(Record excerpts begins)

-- pv_equiv track=rewrite | github.com/Axreub/ldm-respiratory-motion | backbones/blocks/utils.py | create_pads
-- ===== SOURCE A (Python) =====
-- from typing import List, Tuple
--
-- def create_pads(keep_z: List[bool], img_width=256, img_depth=50) -> Tuple[List[int]]:
--     """Creates padding lists for each layer based on keep_z and channel_multipliers."""
--     pads_xy, pads_z = [], []
--     z_range = 0
--     for i, keep in enumerate(keep_z):
--         xy = img_width
--         xy = [xy := xy // 2 if idx != i else xy % 2 for idx in range(i + 1)][-1]
--         pads_xy.append(xy)
--         if keep:
--             pads_z.append(0)
--         else:
--             z_range += 1
--             z = img_depth
--             z = [
--                 z := z // 2 if idx != z_range - 1 else z % 2 for idx in range(z_range)
--             ][-1]
--             pads_z.append(z)
--
--     return pads_xy, pads_z
-- ===== SOURCE B (Python) =====
-- def create_pads(keep_z, img_width=256, img_depth=50):
--     """One pass: keep running halved values, one shift per step."""
--     pads_xy, pads_z = [], []
--     w, d = img_width, img_depth
--     for keep in keep_z:
--         pads_xy.append(w % 2)
--         w //= 2
--         if keep:
--             pads_z.append(0)
--         else:
--             pads_z.append(d % 2)
--             d //= 2
--     return pads_xy, pads_z
-- ===== Notes on version B (the rewrite author's own statement) =====
-- stated objective: faster
-- what changed: B keeps running halved values of img_width/img_depth and updates them with one shift per step, replacing A's per-index list comprehension that re-halves from scratch (and the inner pass over range(i+1)) with an O(1) incremental update.
import Mathlib
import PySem

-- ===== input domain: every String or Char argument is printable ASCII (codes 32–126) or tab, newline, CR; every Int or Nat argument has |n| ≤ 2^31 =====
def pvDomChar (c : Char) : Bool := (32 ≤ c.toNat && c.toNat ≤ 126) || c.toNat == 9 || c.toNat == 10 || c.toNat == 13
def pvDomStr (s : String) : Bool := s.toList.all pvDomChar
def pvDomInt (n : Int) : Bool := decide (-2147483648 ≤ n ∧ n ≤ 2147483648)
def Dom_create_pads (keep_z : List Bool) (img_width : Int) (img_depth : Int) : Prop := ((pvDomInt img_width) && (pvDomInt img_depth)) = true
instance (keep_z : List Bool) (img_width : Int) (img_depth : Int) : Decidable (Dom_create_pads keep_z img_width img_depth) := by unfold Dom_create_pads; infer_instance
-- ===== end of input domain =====

-- B replaces A's quadratic re-halving (an inner comprehension over range(i+1) per layer)
-- by one pass that keeps running halved values, one shift per step (objective: faster).

-- ===== PORT A =====
-- one loop step of A; the walrus comprehension '[x := … for idx in range(n)][-1]'
-- is ported as the final accumulator of a fold over range(n) (range(n) is nonempty
-- here since n = i+1 ≥ 1 resp. n = z_range ≥ 1, so '[-1]' is exactly the last state)
def padsStepA (img_width img_depth : Int) (st : List Int × List Int × Int)
    (p : Int × Bool) : List Int × List Int × Int :=
  let pads_xy := st.1
  let pads_z := st.2.1
  let z_range := st.2.2
  let i := p.1
  let keep := p.2
  let xy := (PySem.List.pyRange 0 (i + 1) 1).foldl
      (fun xy idx => if idx ≠ i then PySem.Int.floordiv xy 2 else PySem.Int.mod xy 2) img_width
  let pads_xy := pads_xy ++ [xy]
  if keep then
    (pads_xy, pads_z ++ [(0 : Int)], z_range)
  else
    let z_range := z_range + 1
    let z := (PySem.List.pyRange 0 z_range 1).foldl
        (fun z idx => if idx ≠ z_range - 1 then PySem.Int.floordiv z 2 else PySem.Int.mod z 2) img_depth
    (pads_xy, pads_z ++ [z], z_range)

def create_pads (keep_z : List Bool) (img_width : Int) (img_depth : Int) : List Int × List Int :=
  let st := (PySem.List.enumerate keep_z 0).foldl (padsStepA img_width img_depth)
    ([], [], (0 : Int))
  (st.1, st.2.1)

-- ===== PORT B =====
-- one loop step of B: state is (pads_xy, pads_z, w, d), the running halved values
def padsStepB (st : List Int × List Int × Int × Int) (keep : Bool) :
    List Int × List Int × Int × Int :=
  let pads_xy := st.1
  let pads_z := st.2.1
  let w := st.2.2.1
  let d := st.2.2.2
  let pads_xy := pads_xy ++ [PySem.Int.mod w 2]
  let w := PySem.Int.floordiv w 2
  if keep then
    (pads_xy, pads_z ++ [(0 : Int)], w, d)
  else
    (pads_xy, pads_z ++ [PySem.Int.mod d 2], w, PySem.Int.floordiv d 2)

def create_pads_alt (keep_z : List Bool) (img_width : Int) (img_depth : Int) : List Int × List Int :=
  let st := keep_z.foldl padsStepB ([], [], img_width, img_depth)
  (st.1, st.2.1)

-- ===== PRECONDITION & SPEC =====
def Spec_create_pads (keep_z : List Bool) (img_width : Int) (img_depth : Int) (out : List Int × List Int) : Prop := out = create_pads_alt keep_z img_width img_depth
instance (keep_z : List Bool) (img_width : Int) (img_depth : Int) (out : List Int × List Int) : Decidable (Spec_create_pads keep_z img_width img_depth out) := by unfold Spec_create_pads; infer_instance

-- ===== CLAIM (what is proved, stated in full; the proofs are below) =====
def Claim_equal_create_pads : Prop := ∀ (keep_z : List Bool) (img_width : Int) (img_depth : Int), Dom_create_pads keep_z img_width img_depth → Spec_create_pads keep_z img_width img_depth (create_pads keep_z img_width img_depth)

-- ===== LEMMAS AND PROOFS =====

/-- `x` halved (floor) `n` times. -/
def halveN : Nat → Int → Int
  | 0, x => x
  | n + 1, x => PySem.Int.floordiv (halveN n x) 2

/-- A fold over `range(n)` whose branch only tests `idx ≠ m` with `n ≤ m`
purely halves `n` times. -/
theorem foldl_halve_prefix (m : Int) : ∀ (n : Nat), (n : Int) ≤ m → ∀ (x : Int),
    (PySem.List.pyRange 0 n 1).foldl
      (fun a idx => if idx ≠ m then PySem.Int.floordiv a 2 else PySem.Int.mod a 2) x
      = halveN n x := by
  intro n
  induction n with
  | zero => intro _ x; simp [halveN]
  | succ n ih =>
    intro h x
    have h0 : (0 : Int) ≤ (n : Int) := by exact_mod_cast Nat.zero_le n
    have : PySem.List.pyRange 0 ((n : Int) + 1) 1
        = PySem.List.pyRange 0 (n : Int) 1 ++ [(n : Int)] :=
      PySem.List.pyRange_one_succ_right h0
    push_cast
    rw [this, List.foldl_append]
    have hn : ((n : Int) : Int) ≤ m := by push_cast at h ⊢; omega
    rw [ih hn x]
    have hne : (n : Int) ≠ m := by push_cast at h; omega
    simp [hne, halveN]

/-- A's inner comprehension for a nonnegative index `i` is `(x halved i times) mod 2`. -/
theorem inner_fold_eq (i : Int) (hi : 0 ≤ i) (x : Int) :
    (PySem.List.pyRange 0 (i + 1) 1).foldl
      (fun a idx => if idx ≠ i then PySem.Int.floordiv a 2 else PySem.Int.mod a 2) x
      = PySem.Int.mod (halveN i.toNat x) 2 := by
  have hsplit : PySem.List.pyRange 0 (i + 1) 1 = PySem.List.pyRange 0 i 1 ++ [i] :=
    PySem.List.pyRange_one_succ_right hi
  rw [hsplit, List.foldl_append]
  have hcast : ((i.toNat : Nat) : Int) = i := Int.toNat_of_nonneg hi
  have := foldl_halve_prefix i i.toNat (le_of_eq hcast) x
  rw [hcast] at this
  rw [this]
  simp

/-- Loop invariant: A's fold over `enumerate keep_z k` with z-counter `z` matches B's
fold when B's running values are `img_width` halved `k` times and `img_depth`
halved `z` times; the two pad lists agree. -/
theorem fold_agree (W D : Int) : ∀ (l : List Bool) (pxy pz : List Int) (k z : Nat),
    (((PySem.List.enumerate l (k : Int)).foldl (padsStepA W D) (pxy, pz, (z : Int))).1
      = (l.foldl padsStepB (pxy, pz, halveN k W, halveN z D)).1)
    ∧ (((PySem.List.enumerate l (k : Int)).foldl (padsStepA W D) (pxy, pz, (z : Int))).2.1
      = (l.foldl padsStepB (pxy, pz, halveN k W, halveN z D)).2.1) := by
  intro l
  induction l with
  | nil => intro pxy pz k z; simp [PySem.List.enumerate_nil]
  | cons keep rest ih =>
    intro pxy pz k z
    rw [PySem.List.enumerate_cons]
    simp only [List.foldl_cons]
    have hk0 : (0 : Int) ≤ (k : Int) := by exact_mod_cast Nat.zero_le k
    have hA : padsStepA W D (pxy, pz, (z : Int)) ((k : Int), keep)
        = if keep then (pxy ++ [PySem.Int.mod (halveN k W) 2], pz ++ [(0:Int)], (z : Int))
          else (pxy ++ [PySem.Int.mod (halveN k W) 2],
                pz ++ [PySem.Int.mod (halveN z D) 2], ((z + 1 : Nat) : Int)) := by
      unfold padsStepA
      simp only [inner_fold_eq (k : Int) hk0, Int.toNat_natCast]
      cases keep with
      | true => simp
      | false =>
        have h1 : (z : Int) + 1 - 1 = (z : Int) := by ring
        simp only [Bool.false_eq_true, if_false, h1]
        rw [inner_fold_eq (z : Int) (by exact_mod_cast Nat.zero_le z)]
        simp only [Int.toNat_natCast]
        push_cast
        rfl
    have hB : padsStepB (pxy, pz, halveN k W, halveN z D) keep
        = if keep then (pxy ++ [PySem.Int.mod (halveN k W) 2], pz ++ [(0:Int)],
                        halveN (k+1) W, halveN z D)
          else (pxy ++ [PySem.Int.mod (halveN k W) 2],
                pz ++ [PySem.Int.mod (halveN z D) 2], halveN (k+1) W, halveN (z+1) D) := by
      unfold padsStepB
      cases keep <;> simp [halveN]
    rw [hA, hB]
    cases keep with
    | true =>
      simp only [if_true]
      have := ih (pxy ++ [PySem.Int.mod (halveN k W) 2]) (pz ++ [(0:Int)]) (k+1) z
      push_cast at this ⊢
      exact this
    | false =>
      simp only [Bool.false_eq_true, if_false]
      have := ih (pxy ++ [PySem.Int.mod (halveN k W) 2])
        (pz ++ [PySem.Int.mod (halveN z D) 2]) (k+1) (z+1)
      push_cast at this ⊢
      exact this

-- ===== VERDICT (by name: the statement is the Claim_ definition above) =====
theorem create_pads_spec : Claim_equal_create_pads := by
  intro keep_z W D _
  show create_pads keep_z W D = create_pads_alt keep_z W D
  unfold create_pads create_pads_alt
  have h := fold_agree W D keep_z [] [] 0 0
  simp only [Nat.cast_zero, halveN] at h
  exact Prod.ext h.1 h.2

(Record excerpts ends)

Beginning with the first line of the entries, repeat each line exactly until you have reproduced the one containing "xy = img_width", and add nothing further.

**Answer section:**
-- pv_equiv track=rewrite | github.com/Axreub/ldm-respiratory-motion | backbones/blocks/utils.py | create_pads
-- ===== SOURCE A (Python) =====
-- from typing import List, Tuple
--
-- def create_pads(keep_z: List[bool], img_width=256, img_depth=50) -> Tuple[List[int]]:
--     """Creates padding lists for each layer based on keep_z and channel_multipliers."""
--     pads_xy, pads_z = [], []
--     z_range = 0
--     for i, keep in enumerate(keep_z):
--         xy = img_width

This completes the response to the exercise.